• Exercise description
Within the data that follows, set down exactly the lines from the one containing "def Claim_equal_distAno : Prop" through the one containing "have step : (d.insert", both ends included.

Saved entries:

◆ ◆ ◆ ◆ ◆

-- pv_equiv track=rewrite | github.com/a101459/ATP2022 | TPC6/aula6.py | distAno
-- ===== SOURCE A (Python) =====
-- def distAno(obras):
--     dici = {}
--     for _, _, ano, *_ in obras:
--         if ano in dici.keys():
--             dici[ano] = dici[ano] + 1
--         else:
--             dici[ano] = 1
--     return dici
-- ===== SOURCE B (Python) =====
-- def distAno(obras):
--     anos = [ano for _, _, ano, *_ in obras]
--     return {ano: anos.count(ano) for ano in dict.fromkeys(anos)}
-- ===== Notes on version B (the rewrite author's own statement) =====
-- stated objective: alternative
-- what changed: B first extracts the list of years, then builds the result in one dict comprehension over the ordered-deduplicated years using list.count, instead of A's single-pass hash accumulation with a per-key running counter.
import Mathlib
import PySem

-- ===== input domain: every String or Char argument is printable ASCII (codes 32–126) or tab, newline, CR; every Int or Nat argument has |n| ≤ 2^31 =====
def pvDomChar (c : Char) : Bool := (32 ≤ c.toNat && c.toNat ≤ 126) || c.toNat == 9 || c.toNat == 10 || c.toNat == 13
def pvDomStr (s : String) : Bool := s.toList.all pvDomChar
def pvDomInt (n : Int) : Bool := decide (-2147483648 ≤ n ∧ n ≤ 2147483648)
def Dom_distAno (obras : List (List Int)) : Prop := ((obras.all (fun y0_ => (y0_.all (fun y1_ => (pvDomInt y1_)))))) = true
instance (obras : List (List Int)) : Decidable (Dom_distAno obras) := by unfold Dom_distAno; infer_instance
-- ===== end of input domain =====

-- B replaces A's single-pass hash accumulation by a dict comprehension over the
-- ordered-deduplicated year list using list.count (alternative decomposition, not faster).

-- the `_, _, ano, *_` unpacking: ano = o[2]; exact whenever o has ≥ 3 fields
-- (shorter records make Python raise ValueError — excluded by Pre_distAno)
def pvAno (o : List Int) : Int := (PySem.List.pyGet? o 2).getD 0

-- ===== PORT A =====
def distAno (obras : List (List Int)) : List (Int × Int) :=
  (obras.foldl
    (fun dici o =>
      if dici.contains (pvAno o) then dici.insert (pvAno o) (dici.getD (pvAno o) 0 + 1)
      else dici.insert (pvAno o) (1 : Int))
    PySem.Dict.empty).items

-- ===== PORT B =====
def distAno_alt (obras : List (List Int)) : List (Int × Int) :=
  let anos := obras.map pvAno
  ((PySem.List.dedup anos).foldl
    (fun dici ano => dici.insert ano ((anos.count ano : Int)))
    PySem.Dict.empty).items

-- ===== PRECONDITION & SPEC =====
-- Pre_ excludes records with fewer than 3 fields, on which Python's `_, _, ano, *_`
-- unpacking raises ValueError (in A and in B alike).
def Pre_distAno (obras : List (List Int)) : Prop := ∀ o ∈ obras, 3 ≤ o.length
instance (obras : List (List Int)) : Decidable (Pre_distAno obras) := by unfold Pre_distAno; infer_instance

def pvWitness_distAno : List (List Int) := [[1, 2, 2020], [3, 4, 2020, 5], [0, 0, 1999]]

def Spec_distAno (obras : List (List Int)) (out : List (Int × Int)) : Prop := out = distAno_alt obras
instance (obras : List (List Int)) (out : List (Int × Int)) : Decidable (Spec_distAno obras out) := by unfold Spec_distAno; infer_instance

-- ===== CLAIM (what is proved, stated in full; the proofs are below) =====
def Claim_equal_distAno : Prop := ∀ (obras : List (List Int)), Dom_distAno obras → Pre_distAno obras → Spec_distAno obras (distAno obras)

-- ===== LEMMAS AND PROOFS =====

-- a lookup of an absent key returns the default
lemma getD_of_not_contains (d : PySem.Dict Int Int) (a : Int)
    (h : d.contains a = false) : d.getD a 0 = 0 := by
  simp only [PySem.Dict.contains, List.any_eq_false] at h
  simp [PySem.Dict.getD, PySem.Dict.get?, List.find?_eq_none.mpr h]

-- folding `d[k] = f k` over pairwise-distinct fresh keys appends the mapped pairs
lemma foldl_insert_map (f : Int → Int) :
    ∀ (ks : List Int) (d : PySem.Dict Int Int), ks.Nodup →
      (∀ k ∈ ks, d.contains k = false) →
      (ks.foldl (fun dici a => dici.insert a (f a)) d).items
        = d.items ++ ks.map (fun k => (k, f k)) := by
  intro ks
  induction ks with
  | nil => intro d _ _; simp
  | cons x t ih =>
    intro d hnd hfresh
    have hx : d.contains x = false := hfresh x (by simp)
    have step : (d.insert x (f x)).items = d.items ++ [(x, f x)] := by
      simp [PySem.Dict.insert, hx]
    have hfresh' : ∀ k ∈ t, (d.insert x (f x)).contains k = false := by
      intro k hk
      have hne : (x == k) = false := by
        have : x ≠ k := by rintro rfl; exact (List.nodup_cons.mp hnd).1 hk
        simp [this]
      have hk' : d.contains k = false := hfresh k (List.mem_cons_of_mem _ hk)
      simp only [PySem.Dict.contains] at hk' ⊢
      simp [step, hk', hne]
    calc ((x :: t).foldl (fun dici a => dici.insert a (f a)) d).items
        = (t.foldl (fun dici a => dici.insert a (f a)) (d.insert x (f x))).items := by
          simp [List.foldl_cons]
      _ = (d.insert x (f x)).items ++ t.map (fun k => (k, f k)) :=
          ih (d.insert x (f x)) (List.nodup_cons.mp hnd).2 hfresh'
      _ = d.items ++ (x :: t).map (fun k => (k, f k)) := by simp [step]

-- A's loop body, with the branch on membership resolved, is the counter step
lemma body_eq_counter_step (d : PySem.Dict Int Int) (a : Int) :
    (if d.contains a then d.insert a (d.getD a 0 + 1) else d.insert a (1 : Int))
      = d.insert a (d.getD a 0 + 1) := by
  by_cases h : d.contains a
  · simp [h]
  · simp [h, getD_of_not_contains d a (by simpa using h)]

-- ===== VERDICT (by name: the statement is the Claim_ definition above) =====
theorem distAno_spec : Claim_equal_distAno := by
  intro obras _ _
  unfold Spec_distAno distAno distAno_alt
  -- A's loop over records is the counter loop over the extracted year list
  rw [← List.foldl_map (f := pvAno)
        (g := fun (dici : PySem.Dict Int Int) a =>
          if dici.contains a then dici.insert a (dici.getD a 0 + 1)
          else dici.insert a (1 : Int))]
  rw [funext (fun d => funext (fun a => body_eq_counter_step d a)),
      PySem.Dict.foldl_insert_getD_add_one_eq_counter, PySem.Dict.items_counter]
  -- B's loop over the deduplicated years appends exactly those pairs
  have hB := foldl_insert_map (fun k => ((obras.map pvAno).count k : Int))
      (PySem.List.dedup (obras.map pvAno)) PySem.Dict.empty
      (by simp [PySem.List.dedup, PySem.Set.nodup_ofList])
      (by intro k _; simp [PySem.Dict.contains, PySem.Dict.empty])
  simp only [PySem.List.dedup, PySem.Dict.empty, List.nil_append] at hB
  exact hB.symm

◆ ◆ ◆ ◆ ◆

• Solution to this problem
def Claim_equal_distAno : Prop := ∀ (obras : List (List Int)), Dom_distAno obras → Pre_distAno obras → Spec_distAno obras (distAno obras)

-- ===== LEMMAS AND PROOFS =====

-- a lookup of an absent key returns the default
lemma getD_of_not_contains (d : PySem.Dict Int Int) (a : Int)
    (h : d.contains a = false) : d.getD a 0 = 0 := by
  simp only [PySem.Dict.contains, List.any_eq_false] at h
  simp [PySem.Dict.getD, PySem.Dict.get?, List.find?_eq_none.mpr h]

-- folding `d[k] = f k` over pairwise-distinct fresh keys appends the mapped pairs
lemma foldl_insert_map (f : Int → Int) :
    ∀ (ks : List Int) (d : PySem.Dict Int Int), ks.Nodup →
      (∀ k ∈ ks, d.contains k = false) →
      (ks.foldl (fun dici a => dici.insert a (f a)) d).items
        = d.items ++ ks.map (fun k => (k, f k)) := by
  intro ks
  induction ks with
  | nil => intro d _ _; simp
  | cons x t ih =>
    intro d hnd hfresh
    have hx : d.contains x = false := hfresh x (by simp)
    have step : (d.insert x (f x)).items = d.items ++ [(x, f x)] := by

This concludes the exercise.